Conceived as an innovation accelerator, the Mercer Innovation Hub adopts a focused, dedicated, and independent approach to disruptive innovation. The Hub is made up of a diverse group of Mercer colleagues from various businesses and regions, who use the power of their collective creativity, experiences, and skills to develop market-leading solutions.

The Mercer team will share some of their research and a two-hour design-thinking exercise will focus on an industry problem.

We caught up with a few executives at Mercer to learn more about their company and what IM participants should expect on the visit.

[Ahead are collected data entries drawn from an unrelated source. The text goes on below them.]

-- the final per-key value equals B's one-lookup value
lemma pv_val_s3 (ann : List (String × String)) (hpre : (ann.map Prod.fst).Nodup)
    (k : String) (hk : k ∈ pvAttrsA) :
    (pvS3 ann).getD k none = pvValueFor ann k := by
  have hkc : pvAttrsA.contains k = true := by simpa using hk
  have hbase := pv_base_val ann k hpre hkc
  unfold pvS3 pvValueFor
  cases hbd : (PySem.Dict.mk ann).get? "best_distance" with
  | none =>
    have hc : (PySem.Dict.mk ann).contains "best_distance" = false := by
      rw [PySem.Dict.contains_eq_isSome_get?, hbd]; rfl
    dsimp only
    cases hdc : (PySem.Dict.mk ann).contains "description" with
    | true =>
      rw [if_neg (by simp)]
      rw [if_neg (by rw [hc]; simp), if_neg (by simp)]
      exact hbase
    | false =>
      rw [if_pos (by decide), PySem.Dict.getD_insert]
      by_cases h2 : k = "description"
      · rw [if_pos h2, if_neg (by rw [h2]; simp), if_pos (by rw [h2]; simp)]
      · rw [if_neg h2, if_neg (by rw [hc]; simp), if_neg (by simp [h2])]
        exact hbase
  | some bd =>
    have hc : (PySem.Dict.mk ann).contains "best_distance" = true := by
      rw [PySem.Dict.contains_eq_isSome_get?, hbd]; rfl
    dsimp only
    cases hdc : (PySem.Dict.mk ann).contains "description" with
    | true =>
      rw [if_neg (by simp)]
      rw [PySem.Dict.getD_insert]
      by_cases h1 : k = "distance"
      · rw [if_pos h1, if_pos (by rw [h1, hc]; simp)]
      · rw [if_neg h1, if_neg (by simp [h1]), if_neg (by simp)]
        exact hbase
    | false =>
      rw [if_pos (by decide)]
      rw [PySem.Dict.getD_insert]
      by_cases h2 : k = "description"
      · rw [if_pos h2, if_neg (by rw [h2]; simp), if_pos (by rw [h2]; simp)]
      · rw [if_neg h2, PySem.Dict.getD_insert]
        by_cases h1 : k = "distance"
        · rw [if_pos h1, if_pos (by rw [h1, hc]; simp)]
        · rw [if_neg h1, if_neg (by simp [h1]), if_neg (by simp [h2])]
          exact hbase

-- ===== VERDICT (by name: the statement is the Claim_ definition above) =====
theorem create_insert_sherlock_spec : Claim_equal_create_insert_sherlock := by
  intro ann _ hpre
  show create_insert_sherlock ann = create_insert_sherlock_alt ann
  have hA : create_insert_sherlock ann =
      "REPLACE INTO sherlock_classifications SET " ++
        PySem.Str.join ",\n" ((pvS3 ann).items.foldl (fun acc kv =>
          acc ++ [match kv.2 with
                  | none => kv.1 ++ "=NULL"
                  | some v => kv.1 ++ "='" ++ PySem.Str.replace v "'" "" ++ "'"]) []) := rfl
  rw [hA, PySem.List.foldl_append_singleton_eq_map, List.nil_append]
  have hnd3 : (pvS3 ann).keys.Nodup := by rw [pv_keys_s3]; decide
  rw [PySem.Dict.items_eq_map_keys (pvS3 ann) hnd3 none, pv_keys_s3, List.map_map]
  show _ = "REPLACE INTO sherlock_classifications SET " ++
      PySem.Str.join ",\n" (pvAttrsB.map (fun key => pvFmt key (pvValueFor ann key)))
  have hBA : pvAttrsB = pvAttrsA := rfl
  rw [hBA]
  congr 1
  congr 1
  apply List.map_congr_left
  intro k hk
  simp only [Function.comp_apply]
  rw [pv_val_s3 ann hpre k hk]
  exact rfl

Tell us a little about Mercer: Mercer is a human capital consulting firm, serving 110 million individuals across the globe by supporting their financial security; gaining access to affordable, quality healthcare; and preparing for the work of the future.

The Mercer Innovation Hub sounds like an amazing place. What are you all trying to accomplish with it? The Mercer Innovation Hub was created to accelerate how Mercer addresses the unmet needs and pain points of employers and employees worldwide. The Innovation Hub, with several teams across the globe, supports the main business of Mercer by developing new products and services as well as championing innovation culture with our consultants and clients. Another key part of our new strategy is to proactively engage with the start-up community and acquire external talent and capabilities. We believe these activities will further accelerate the pace and the reach of our innovation efforts.

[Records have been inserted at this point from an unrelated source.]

-- pv_equiv track=rewrite | github.com/sonambharti/Python | Backtracking/gridIllumination.py | gridIllumination_optimal
-- ===== SOURCE A (Python) =====
-- from collections import defaultdict, Counter
--
-- def gridIllumination_optimal(n, lamps, queries):
--     # Maps to store the number of lamps in each row, column, and diagonal
--     row_map = defaultdict(int)
--     col_map = defaultdict(int)
--     pos_diag_map = defaultdict(int)
--     neg_diag_map = defaultdict(int)
--
--     # Set to track the positions of the active lamps
--     lamp_set = set()
--
--     # Initialize the lamp maps and lamp set
--     for r, c in lamps:
--         if (r, c) in lamp_set:
--             continue
--         lamp_set.add((r, c))
--         row_map[r] += 1
--         col_map[c] += 1
--         pos_diag_map[r + c] += 1
--         neg_diag_map[r - c] += 1
--
--     # Directions to turn off adjacent lamps (including the lamp itself)
--     directions = [(0, 0), (-1, 0), (1, 0), (0, -1), (0, 1), (-1, -1), (-1, 1), (1, -1), (1, 1)]
--
--     result = []
--
--     for r, c in queries:
--         # Check if the current cell is illuminated
--         if row_map[r] > 0 or col_map[c] > 0 or pos_diag_map[r + c] > 0 or neg_diag_map[r - c] > 0:
--             result.append(1)  # The cell is illuminated
--         else:
--             result.append(0)  # The cell is not illuminated
--
--         # Turn off the lamp at (r, c) and its adjacent cells
--         for dr, dc in directions:
--             nr, nc = r + dr, c + dc
--             if (nr, nc) in lamp_set:
--                 lamp_set.remove((nr, nc))
--                 row_map[nr] -= 1
--                 col_map[nc] -= 1
--                 pos_diag_map[nr + nc] -= 1
--                 neg_diag_map[nr - nc] -= 1
--
--     return result
-- ===== SOURCE B (Python) =====
-- def gridIllumination_optimal(n, lamps, queries):
--     # Single active-lamp set; illumination decided by a full scan of the
--     # active lamps instead of four incremental row/col/diagonal count maps.
--     active = set((r, c) for r, c in lamps)
--     result = []
--     for r, c in queries:
--         lit = any(lr == r or lc == c or lr + lc == r + c or lr - lc == r - c
--                   for lr, lc in active)
--         result.append(1 if lit else 0)
--         # turn off every lamp in the 3x3 neighbourhood of the query cell
--         active = {(lr, lc) for (lr, lc) in active
--                   if abs(lr - r) > 1 or abs(lc - c) > 1}
--     return result
-- ===== Notes on version B (the rewrite author's own statement) =====
-- stated objective: simpler
-- what changed: Replaces A's four incremental row/column/diagonal count maps (updated on every insert and removal) with a single active-lamp set: each query is answered by scanning the active lamps for an alignment, and the 3x3 switch-off becomes one set comprehension with a Chebyshev-distance test instead of a nine-direction removal loop.
import Mathlib
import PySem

Is design thinking a core part of how Mercer operates and innovates? If so, why? We apply the design thinking methodology to all projects to uncover and prioritize clients’ unmet needs and pain points. This helps us uncover client issues that may not be addressed by current product offerings in the market. It also helps us validate our approach to solving client needs for existing products and services. To make this work we combine design thinking with elements of lean start-up principles to develop new ideas quickly and effectively while incorporating market feedback along the way.

What kind of tools will Innovation Mission attendees learn about on this visit that might be practical to their line of work? How to create a problem statement – a tool that helps shift the thinking away from solutions and towards customer (whether internal or external) problems

As a company that’s focused on the human capital challenge, what are some things you see as successful strategies for companies that are solving it? For an organization to have success, we believe it will need to be more dynamic than the forces and trends that impact and reshape the organization. Technology disruption, societal changes and preferences, and other market forces are changing the competitive landscape at an accelerating pace. The work that organizations provide their clients will change, requiring a workforce that is ready for the future. We believe a workforce for the future will be (and subsequent to your questions, successful strategies will require a path to being) people-led and technology enabled with a workforce that is integrated to maximize employee productivity and value. We believe it will be built for speed, data-driven with exponential learning and a lab mind-set. We think it will be intentionally diverse (people, opinions, and actions) and have a clear purpose (socially responsible with careers people crave). Finally, we think firms need to be permanently agile, adaptive to changes, with a fluid talent eco-system that includes full-time, part-time, gig, and silicon-based workers.